Se por um lado a pós-modernidade contratual é a busca da vontade protegida, real, do contratante desprivilegiado na relação (Estado Social), por outro lado, é a volta do liberalismo, da supremacia das regras da economia de mercado (Estado Liberal).
Lecionam Cristiano Chaves de Farias e Nelson Rosenvald, que “no paradigma de direito e economia, inaugurado por Ronald Case, a menção à justiça contratual como forma de interferência em prol da parte mais fraca, nos casos em que exista desnível do poder de barganha entre os contratantes, se caracteriza como “paternalismo”, pois a interferência estatal no espaço privado do contrato comumente prejudica os interesses coletivos, culminando por desarranjar o espaço público do mercado.” Segundo os autores, “na perspectiva da análise econômica, taxativamente os contratos não são o veículo adequado de promoção social da justiça. Os propósitos distributivos não devem ser colocados em posição que possam interferir no livre desenvolvimento do interesse das partes, devendo antes ser promovidos por institutos diferentes que não dizem respeito à disciplina contratual, tais como a tributação e a seguridade social.” [1]
De acordo com Leonardo Brandelli, “esta nova visão da economia de mercado pretende a volta absoluta do privado na auto-regulamentação das suas vontades, sem intervenção estatal. A privatização do Estado, neste sentido, significa a privatização do contrato. O direito não deve impor limites à contratação; tais limites devem ser apenas da ordem econômica, que é natural, ínsita ao ser humano.

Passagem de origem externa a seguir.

lemma pvMinIns : ∀ ds : List Char, (pvIns ds).foldl pvNStep none = some (pvGMin ds) := by
  intro ds
  induction ds with
  | nil => rfl
  | cons c t ih =>
    simp only [pvIns, List.foldl_cons]
    have hacc : pvNStep none ('5' :: c :: t) = some ('5' :: c :: t) := rfl
    rw [hacc]
    rcases lt_trichotomy '5' c with hgt | heq | hlt
    · have hkeep : ∀ x ∈ (pvIns t).map (c :: ·), ¬ x < ('5' :: c :: t) := by
        intro x hx
        rcases List.mem_map.mp hx with ⟨y, -, rfl⟩
        intro h
        rcases List.cons_lt_cons_iff.mp h with h | ⟨h, -⟩
        · exact absurd h (lt_asymm hgt)
        · exact absurd h (ne_of_gt hgt)
      rw [pvFoldl_nstep_keep _ _ hkeep, pvGMin, if_pos hgt]
    · subst heq
      obtain ⟨rest, hins⟩ := pvIns_head t
      rw [hins]
      simp only [List.map_cons, List.foldl_cons]
      have h1 : pvNStep (some ('5' :: '5' :: t)) ('5' :: '5' :: t) = some ('5' :: '5' :: t) := by
        simp [pvNStep]
      rw [h1]
      have h2 := pvFoldl_nstep_map '5' rest (some ('5' :: t))
      simp only [Option.map_some] at h2
      rw [h2]
      have h3 : List.foldl pvNStep (some ('5' :: t)) rest = some (pvGMin t) := by
        have := ih
        rw [hins] at this
        simpa using this
      rw [h3, pvGMin, if_neg (lt_irrefl '5')]
      rfl
    · obtain ⟨rest, hins⟩ := pvIns_head t
      rw [hins]
      simp only [List.map_cons, List.foldl_cons]
      have h1 : pvNStep (some ('5' :: c :: t)) (c :: '5' :: t) = some (c :: '5' :: t) := by
        simp only [pvNStep]
        rw [if_pos (List.cons_lt_cons_iff.mpr (Or.inl hlt))]
      rw [h1]
      have h2 := pvFoldl_nstep_map c rest (some ('5' :: t))
      simp only [Option.map_some] at h2
      rw [h2]
      have h3 : List.foldl pvNStep (some ('5' :: t)) rest = some (pvGMin t) := by
        have := ih
        rw [hins] at this
        simpa using this
      rw [h3, pvGMin, if_neg (not_lt.mpr (le_of_lt hlt))]
      rfl

-- A's positive loop computes the parse of the greedy insertion
lemma pvLoopPos_eq :
    ∀ (suf pre : List Char), (∀ c ∈ suf, c ∈ pvDigits) →
      insertFiveLoopPos (pre ++ suf) (PySem.List.enumerate suf (pre.length : Int)) =
        (PySem.Int.ofChars? (pre ++ pvGMax suf)).getD 0 := by
  intro suf
  induction suf with
  | nil => intro pre _; simp [PySem.List.enumerate_nil, insertFiveLoopPos, pvGMax]
  | cons c rest ih =>
    intro pre hd
    have hc : c ∈ pvDigits := hd c List.mem_cons_self
    rw [PySem.List.enumerate_cons]
    rw [insertFiveLoopPos]
    by_cases h5 : c < '5'
    · rw [if_pos ((pvVal_lt_five c hc).mpr h5)]
      rw [PySem.List.slice_to_natCast, PySem.List.slice_from_natCast,
        List.take_left, List.drop_left]
      rw [pvGMax, if_pos h5]
      simp
    · rw [if_neg (fun h => h5 ((pvVal_lt_five c hc).mp h))]
      have hcast : (pre.length : Int) + 1 = ((pre ++ [c]).length : Int) := by
        simp [List.length_append]
      have happ : pre ++ c :: rest = (pre ++ [c]) ++ rest := by simp
      rw [hcast, happ, ih (pre ++ [c]) (fun d hdm => hd d (List.mem_cons_of_mem _ hdm))]
      rw [pvGMax, if_neg h5]
      simp

lemma pvLoopNeg_eq :
    ∀ (suf pre : List Char), (∀ c ∈ suf, c ∈ pvDigits) →
      insertFiveLoopNeg (pre ++ suf) (PySem.List.enumerate suf (pre.length : Int)) =
        -(PySem.Int.ofChars? (pre ++ pvGMin suf)).getD 0 := by
  intro suf
  induction suf with
  | nil => intro pre _; simp [PySem.List.enumerate_nil, insertFiveLoopNeg, pvGMin]
  | cons c rest ih =>
    intro pre hd
    have hc : c ∈ pvDigits := hd c List.mem_cons_self
    rw [PySem.List.enumerate_cons]
    rw [insertFiveLoopNeg]
    by_cases h5 : '5' < c
    · rw [if_pos ((pvVal_gt_five c hc).mpr h5)]
      rw [PySem.List.slice_to_natCast, PySem.List.slice_from_natCast,
        List.take_left, List.drop_left]
      rw [pvGMin, if_pos h5]
      simp
    · rw [if_neg (fun h => h5 ((pvVal_gt_five c hc).mp h))]
      have hcast : (pre.length : Int) + 1 = ((pre ++ [c]).length : Int) := by
        simp [List.length_append]
      have happ : pre ++ c :: rest = (pre ++ [c]) ++ rest := by simp
      rw [hcast, happ, ih (pre ++ [c]) (fun d hdm => hd d (List.mem_cons_of_mem _ hdm))]
      rw [pvGMin, if_neg h5]
      simp

-- B's candidate comprehension is exactly pvIns
lemma pvIns_eq_range : ∀ ds : List Char,
    (List.range (ds.length + 1)).map (fun k => ds.take k ++ ['5'] ++ ds.drop k) = pvIns ds := by
  intro ds
  induction ds with
  | nil => rfl
  | cons c t ih =>
    rw [List.range_succ_eq_map]
    simp only [List.map_cons, List.map_map, List.take_zero, List.drop_zero, List.nil_append]
    rw [pvIns]
    congr 1
    rw [← ih, List.map_map]
    apply List.map_congr_left
    intro k _
    simp [Nat.succ_eq_add_one, List.take_succ_cons, List.drop_succ_cons]

lemma pvCands_eq (num : List Char) :
    (PySem.List.pyRange 0 (PySem.List.len num + 1)).map
        (fun i => PySem.List.slice num none (some i) ++ ['5'] ++ PySem.List.slice num (some i) none)
      = pvIns num := by
  have hlen : PySem.List.len num + 1 = ((num.length + 1 : Nat) : Int) := by
    simp [PySem.List.len_eq]
  rw [hlen, PySem.List.pyRange_zero_natCast, List.map_map]
  rw [← pvIns_eq_range num]
  apply List.map_congr_left
  intro k _
  simp [PySem.List.slice_to_natCast, PySem.List.slice_from_natCast]

lemma pvMain (a : Int) : insert_five a = insert_five_alt a := by
  unfold insert_five insert_five_alt
  simp only []
  have hdig := pvToChars_abs_digits a
  set num := PySem.Int.toChars |a| with hnum
  have hloopPos : insertFiveLoopPos num (PySem.List.enumerate num) =
      (PySem.Int.ofChars? (pvGMax num)).getD 0 := by
    have := pvLoopPos_eq num [] hdig
    simpa using this
  have hloopNeg : insertFiveLoopNeg num (PySem.List.enumerate num) =
      -(PySem.Int.ofChars? (pvGMin num)).getD 0 := by
    have := pvLoopNeg_eq num [] hdig
    simpa using this
  have hmax : PySem.List.max? ((PySem.List.pyRange 0 (PySem.List.len num + 1)).map
      (fun i => PySem.List.slice num none (some i) ++ ['5'] ++ PySem.List.slice num (some i) none))
      (fun s => s) = some (pvGMax num) := by
    rw [pvCands_eq, pvMax?_eq, pvMaxIns]
  have hmin : PySem.List.min? ((PySem.List.pyRange 0 (PySem.List.len num + 1)).map
      (fun i => PySem.List.slice num none (some i) ++ ['5'] ++ PySem.List.slice num (some i) none))
      (fun s => s) = some (pvGMin num) := by
    rw [pvCands_eq, pvMin?_eq, pvMinIns]
  by_cases ha : 0 ≤ a
  · rw [if_pos ha, if_pos ha, hloopPos, hmax]
    rfl
  · rw [if_neg ha, if_neg ha, hloopNeg, hmin]
    rfl

-- ===== VERDICT (by name: the statement is the Claim_ definition above) =====
theorem insert_five_spec : Claim_equal_insert_five := by
  intro a _
  unfold Spec_insert_five
  exact pvMain a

Busca-se substituir a legislação estatal pela nova lex mercatória, que traduz os usos e costumes da comunidade internacional de comerciantes, consistindo em uma lei sem fronteiras, fruto de um mercado globalizado, “sem Estado”, e sem um direito de autoridade, mas sim um direito que deixa fazer”. [2]

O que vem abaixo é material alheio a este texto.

-- pv_equiv track=rewrite | github.com/EldanGS/bversatile | Problems/companies/Jane Street/Programming/Anagrams.py | convert
-- ===== SOURCE A (Python) =====
-- def convert(word):
--     primes = [2, 3, 5, 7, 11, 13, 17, 19, 23, 29, 31, \
--               41, 43, 47, 53, 59, 61, 67, 71, \
--               73, 79, 83, 89, 97, 101, 103
--              ];
--     value = 1
--     for c in word:
--         value *= primes[ord(c) - 97]
--
--     return value
-- ===== SOURCE B (Python) =====
-- def convert(word):
--     primes = [2, 3, 5, 7, 11, 13, 17, 19, 23, 29, 31,
--               41, 43, 47, 53, 59, 61, 67, 71,
--               73, 79, 83, 89, 97, 101, 103
--              ]
--
--     def prod(chars):
--         # divide-and-conquer product of the per-character primes
--         if not chars:
--             return 1
--         if len(chars) == 1:
--             return primes[ord(chars[0]) - 97]
--         mid = len(chars) // 2
--         return prod(chars[:mid]) * prod(chars[mid:])
--
--     return prod(list(word))
-- ===== Notes on version B (the rewrite author's own statement) =====
-- stated objective: alternative
-- what changed: B computes the hash by divide-and-conquer recursion (split the character list in half, multiply the two sub-products) instead of A's left-to-right loop multiplying one prime per position into an accumulator.
import Mathlib
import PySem

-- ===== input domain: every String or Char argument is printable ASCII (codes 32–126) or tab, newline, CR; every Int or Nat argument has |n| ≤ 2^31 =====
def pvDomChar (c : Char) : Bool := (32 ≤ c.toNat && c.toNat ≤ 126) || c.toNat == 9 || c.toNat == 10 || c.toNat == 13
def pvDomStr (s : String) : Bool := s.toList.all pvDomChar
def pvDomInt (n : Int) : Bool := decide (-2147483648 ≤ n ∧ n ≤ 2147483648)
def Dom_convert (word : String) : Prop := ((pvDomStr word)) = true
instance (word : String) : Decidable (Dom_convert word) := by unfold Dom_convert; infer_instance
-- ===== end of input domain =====

-- B replaces A's sequential accumulator loop by a divide-and-conquer recursion:
-- split the character list in half and multiply the two sub-products (alternative decomposition).

-- ===== PORT A =====
-- the literal primes list of the Python source
def pvPrimes : List Int := [2, 3, 5, 7, 11, 13, 17, 19, 23, 29, 31,
  41, 43, 47, 53, 59, 61, 67, 71,
  73, 79, 83, 89, 97, 101, 103]

-- 'value *= primes[ord(c) - 97]' per character; pyGet? wraps negative indices like
-- Python; none = IndexError, which Pre_convert excludes, so the .getD 0 default is never the claimed value
def convert (word : String) : Int :=
  word.toList.foldl (fun value c => value * (PySem.List.pyGet? pvPrimes ((c.toNat : Int) - 97)).getD 0) 1

-- ===== PORT B =====
-- Source B's inner 'prod': empty → 1, singleton → primes[ord(c)-97], else split at len//2 and
-- multiply the two recursive sub-products. chars[:mid]/chars[mid:] with 0 ≤ mid ≤ len are
-- exactly take/drop (PySem.List.slice_to_natCast / slice_from_natCast).
def pvProd (l : List Char) : Int :=
  match l with
  | [] => 1
  | [c] => (PySem.List.pyGet? pvPrimes ((c.toNat : Int) - 97)).getD 0
  | c1 :: c2 :: rest =>
      pvProd ((c1 :: c2 :: rest).take ((c1 :: c2 :: rest).length / 2))
        * pvProd ((c1 :: c2 :: rest).drop ((c1 :: c2 :: rest).length / 2))
  termination_by l.length
  decreasing_by
    · simp [List.length_take]; omega
    · simp; omega

def convert_alt (word : String) : Int := pvProd word.toList

-- ===== PRECONDITION & SPEC =====
-- Pre_: exactly the inputs where A returns normally; a char with code < 71 or > 122 makes
-- primes[ord(c)-97] an IndexError in Python (negative indices down to -26 wrap).
def Pre_convert (word : String) : Prop :=
  word.toList.all (fun c => 71 ≤ c.toNat && c.toNat ≤ 122) = true
instance (word : String) : Decidable (Pre_convert word) := by unfold Pre_convert; infer_instance
def pvWitness_convert : String := "anagram"
def Spec_convert (word : String) (out : Int) : Prop := out = convert_alt word
instance (word : String) (out : Int) : Decidable (Spec_convert word out) := by unfold Spec_convert; infer_instance

-- ===== CLAIM (what is proved, stated in full; the proofs are below) =====
def Claim_equal_convert : Prop := ∀ (word : String), Dom_convert word → Pre_convert word → Spec_convert word (convert word)

-- ===== LEMMAS AND PROOFS =====

-- the per-character factor both ports compute
def pvP (c : Char) : Int := (PySem.List.pyGet? pvPrimes ((c.toNat : Int) - 97)).getD 0

theorem pvA_eq (l : List Char) :
    l.foldl (fun value c => value * pvP c) 1 = (l.map pvP).prod := by
  rw [List.prod_eq_foldl, List.foldl_map]

theorem pvB_eq (l : List Char) : pvProd l = (l.map pvP).prod := by
  induction l using pvProd.induct with
  | case1 => simp [pvProd]
  | case2 c => simp [pvProd, pvP]
  | case3 c1 c2 rest ih1 ih2 =>
      rw [pvProd, ih1, ih2, ← List.prod_append, ← List.map_append, List.take_append_drop]

-- ===== VERDICT (by name: the statement is the Claim_ definition above) =====
theorem convert_spec : Claim_equal_convert := by
  intro word _ _
  show convert word = convert_alt word
  unfold convert convert_alt
  rw [show (fun (value : Int) (c : Char) => value * (PySem.List.pyGet? pvPrimes ((c.toNat : Int) - 97)).getD 0)
        = (fun value c => value * pvP c) from rfl,
      pvA_eq, pvB_eq]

Mas, qual, então, seria a alternativa a este paternalismo – que, de acordo com a análise econômica do direito, coloca o contrato e o mercado em rota de colisão, ao gerar a imposição forçada de solidariedade pelo Estado – que não o retorno total ao liberalismo, que prevê a supremacia das regras de mercado, descuidando-se da pessoa envolvida na relação negocial?
A resposta é a concepção pluralista do contrato, em que os dois pontos de vista – a intervenção estatal para a tutela dos sujeitos deficitários, entendida, aqui, por nós, como a intervenção de um terceiro imparcial, de um notário, e a volta ao liberalismo, com a supremacia das regras de mercado – se enriquecem mutuamente, pois nenhuma teoria pode fornecer sozinha um corpo completo de soluções integradas.
Para tanto, “o contrato será, simultaneamente, instrumento e expressão da autonomia pessoal e regulador dos processos sociais de cooperação e troca. A novidade, portanto, reside na introdução, como fator de ponderação, de objetivos de regulação de mercado, outrora alheios ao direito dos contratos. Quer dizer, o contrato deve ser integrado ao seu ambiente, com o qual estabelece interação permanente. Os contratantes não são apenas sujeitos do ato jurídico, mas também agentes de transação do mercado. As regras do contrato levam em conta a posição do sujeito em mercados específicos.” [3]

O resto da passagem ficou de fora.